If two tangents of circle x + y-2ax + A + 2a-3 = 0 are made through point a (a, a), what is the value range of real number a?

X ^ 2 + y ^ 2-2ax + A ^ 2 + 2a-3 = 0 (x-a) + y = 3-2a > 0 a3-2a a + 2a-3 > 0 (a + 3) (A-1) > 0 a > 1 or a
It is known that X and y are rational numbers. Now a new operation method "*" is provided, which satisfies the condition of X * y = XY + 1 and tries to find the value of 2 * 4
2※4=2*4+1=9
Simplify the following formulas 8x - (- 3x-5) (3x-1) - (2-5x) (- 4Y + 3) - (- 5y-2) 3x + 1-2 (4-x)
8x-(-3x-5)
=8x+3x+5
=11x+5
(3x-1)-(2-5x)
=3x-1-2+5x
=8x-3
(-4y+3)-(-5y-2)
=-4y+3+5y+2
=y+5
3x+1-2(4-x)
=3x+1-8+2x
=5x-7
Use the square difference formula to calculate: 19 7 / 9 * 20 2 / 9
19 and 7 / 9 * 20 and 2 / 9
=(20-2/9)*(20+2/9)
=20^2-(2/9)^2
=400-4/81
=399 and 77 / 81
If passing through point a (a, a) can make two tangents of circle x ^ 2 + y ^ 2-2ax + A ^ 2 + a-6 = 0, then the range of real number a is
x^2+y^2-2ax+a^2+a-6=0
(x-a) ² + Y & #178; = 6-A, 6-A > 0 a radius
|A | > under radical (6-A)
a²>6-a
a²+a-6>0
(a+3)(a-2)>0
-3
It is known that X and y are rational numbers.

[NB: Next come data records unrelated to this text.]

-- pv_equiv track=rewrite | github.com/WoLewicki/Python-Projects | main2.py | calculate_length_of_unchecked
-- ===== SOURCE A (Python) =====
-- def calculate_length_of_unchecked(unchecked):
--     counter = 0
--     for elem in unchecked:  # i don't care about length of each variable
--         if elem == 0:  #!var
--             counter += 2
--         elif elem == 1:
--             counter += 1
--     return counter
-- ===== SOURCE B (Python) =====
-- def calculate_length_of_unchecked(unchecked):
--     # Divide and conquer: weighted count over index interval [lo, hi),
--     # splitting at the midpoint; base case handles one element directly.
--     def go(lo, hi):
--         if lo >= hi:
--             return 0
--         if hi - lo == 1:
--             e = unchecked[lo]
--             return 2 if e == 0 else (1 if e == 1 else 0)
--         mid = (lo + hi) // 2
--         return go(lo, mid) + go(mid, hi)
--     return go(0, len(unchecked))
-- ===== Notes on version B (the rewrite author's own statement) =====
-- stated objective: alternative
-- what changed: Replaces A's single linear accumulating loop with a divide-and-conquer recursion over index intervals that splits at the midpoint and sums the two halves' weighted counts.
import Mathlib
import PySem

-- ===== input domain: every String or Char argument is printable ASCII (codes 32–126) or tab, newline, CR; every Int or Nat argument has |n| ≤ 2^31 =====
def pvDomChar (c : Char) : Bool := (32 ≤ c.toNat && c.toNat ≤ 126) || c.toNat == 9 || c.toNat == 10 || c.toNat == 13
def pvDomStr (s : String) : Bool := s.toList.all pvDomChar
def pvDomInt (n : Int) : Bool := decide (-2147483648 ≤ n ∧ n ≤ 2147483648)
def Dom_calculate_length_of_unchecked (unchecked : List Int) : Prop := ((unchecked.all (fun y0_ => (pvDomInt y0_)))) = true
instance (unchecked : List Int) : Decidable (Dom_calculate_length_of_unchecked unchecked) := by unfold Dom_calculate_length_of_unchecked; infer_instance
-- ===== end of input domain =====

-- B replaces A's single accumulating loop with a divide-and-conquer recursion over index
-- intervals (alternative decomposition; same asymptotic cost).


-- ===== PORT A =====
def calculate_length_of_unchecked (unchecked : List Int) : Int :=
  unchecked.foldl (fun counter elem =>
    if elem == 0 then counter + 2
    else if elem == 1 then counter + 1
    else counter) 0

-- ===== PORT B =====
-- go(lo, hi): weighted count over index interval [lo, hi).  unchecked[lo] is ported with
-- PySem.List.pyGetD (lo is always in range here); (lo+hi)//2 on the nonneg Nats lo, hi is
-- exactly Nat division.  The structural fuel (= an upper bound on hi - lo, which strictly
-- shrinks at each call) only makes the recursion total; it changes no computed value.
def cluGo (unchecked : List Int) (fuel lo hi : Nat) : Int :=
  match fuel with
  | 0 => 0
  | fuel + 1 =>
    if lo ≥ hi then 0
    else if hi - lo = 1 then
      let e := PySem.List.pyGetD unchecked (lo : Int) 0
      if e == 0 then 2 else if e == 1 then 1 else 0
    else
      cluGo unchecked fuel lo ((lo + hi) / 2) + cluGo unchecked fuel ((lo + hi) / 2) hi

def calculate_length_of_unchecked_alt (unchecked : List Int) : Int :=
  cluGo unchecked unchecked.length 0 unchecked.length

-- ===== PRECONDITION & SPEC =====
def Spec_calculate_length_of_unchecked (unchecked : List Int) (out : Int) : Prop := out = calculate_length_of_unchecked_alt unchecked
instance (unchecked : List Int) (out : Int) : Decidable (Spec_calculate_length_of_unchecked unchecked out) := by unfold Spec_calculate_length_of_unchecked; infer_instance

-- ===== CLAIM (what is proved, stated in full; the proofs are below) =====
def Claim_equal_calculate_length_of_unchecked : Prop := ∀ (unchecked : List Int), Dom_calculate_length_of_unchecked unchecked → Spec_calculate_length_of_unchecked unchecked (calculate_length_of_unchecked unchecked)

-- ===== LEMMAS AND PROOFS =====

-- per-element weight
def cluW (e : Int) : Int := if e == 0 then 2 else if e == 1 then 1 else 0

theorem cluGo_eq_sum (unchecked : List Int) :
    ∀ (fuel lo hi : Nat), hi - lo ≤ fuel →
      cluGo unchecked fuel lo hi
        = ∑ i ∈ Finset.Ico lo hi, cluW (unchecked.getD i 0) := by
  intro fuel
  induction fuel with
  | zero =>
    intro lo hi h
    rw [cluGo, Finset.Ico_eq_empty (by omega : ¬ lo < hi), Finset.sum_empty]
  | succ n ih =>
    intro lo hi h
    rw [cluGo]
    split_ifs with h1 h2
    · rw [Finset.Ico_eq_empty (by omega : ¬ lo < hi), Finset.sum_empty]
    · have hhi : hi = lo + 1 := by omega
      subst hhi
      rw [Finset.sum_Ico_succ_top (le_refl lo), Finset.Ico_self, Finset.sum_empty]
      simp [cluW, PySem.List.pyGetD_natCast]
    · have hlt : lo < hi := by omega
      have hge2 : lo + 2 ≤ hi := by omega
      have hmid1 : lo < (lo + hi) / 2 := by omega
      have hmid2 : (lo + hi) / 2 < hi := by omega
      rw [ih lo ((lo + hi) / 2) (by omega), ih ((lo + hi) / 2) hi (by omega),
        Finset.sum_Ico_consecutive _ (by omega) (by omega)]

theorem clu_foldl_eq_sum (l : List Int) (a : Int) :
    l.foldl (fun counter elem =>
      if elem == 0 then counter + 2
      else if elem == 1 then counter + 1
      else counter) a = a + (l.map cluW).sum := by
  induction l generalizing a with
  | nil => simp
  | cons x xs ih =>
    simp only [List.foldl_cons, ih, List.map_cons, List.sum_cons, cluW]
    split_ifs <;> ring

theorem clu_sum_Ico_eq_map_sum (l : List Int) :
    ∑ i ∈ Finset.Ico 0 l.length, cluW (l.getD i 0) = (l.map cluW).sum := by
  rw [Finset.sum_Ico_eq_sum_range]
  simp only [Nat.sub_zero, Nat.zero_add]
  induction l with
  | nil => simp
  | cons x xs ih =>
    rw [List.length_cons, Finset.sum_range_succ']
    simp only [List.getD_cons_succ, List.getD_cons_zero]
    rw [ih, List.map_cons, List.sum_cons, add_comm]

-- ===== VERDICT (by name: the statement is the Claim_ definition above) =====
theorem calculate_length_of_unchecked_spec : Claim_equal_calculate_length_of_unchecked := by
  intro unchecked _
  unfold Spec_calculate_length_of_unchecked calculate_length_of_unchecked calculate_length_of_unchecked_alt
  rw [clu_foldl_eq_sum, cluGo_eq_sum unchecked unchecked.length 0 unchecked.length (by omega),
    clu_sum_Ico_eq_map_sum]
  ring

Now a new operation ⁃ is provided, which satisfies x ⁃ y = XY + 1. (1) find the value of 2 ⁃ 4; (2) find the value of (1 ⁃ 4) ⁃ (- 2); (3) select any two rational numbers (at least one is negative), fill in the following ⁃ and ⁃ respectively, and compare their operation results: ⁃ and ⁃ 0 ⁃; (4) explore the relationship between a ⁃ B + a ⁃ C, And express them with equations
（1）2※4=2×4+1=9；（2）（1※4）※（-2）=（1×4+1）×（-2）+1=-9；（3）（-1）※5=-1×5+1=-4，5※（-1）=5×（-1）+1=-4；（4）∵a※（b+c）=a（b+c）+1=ab+ac+1，a※b+a※c=ab+1+ac+1．∴a※（b+c）+1=a※b+a...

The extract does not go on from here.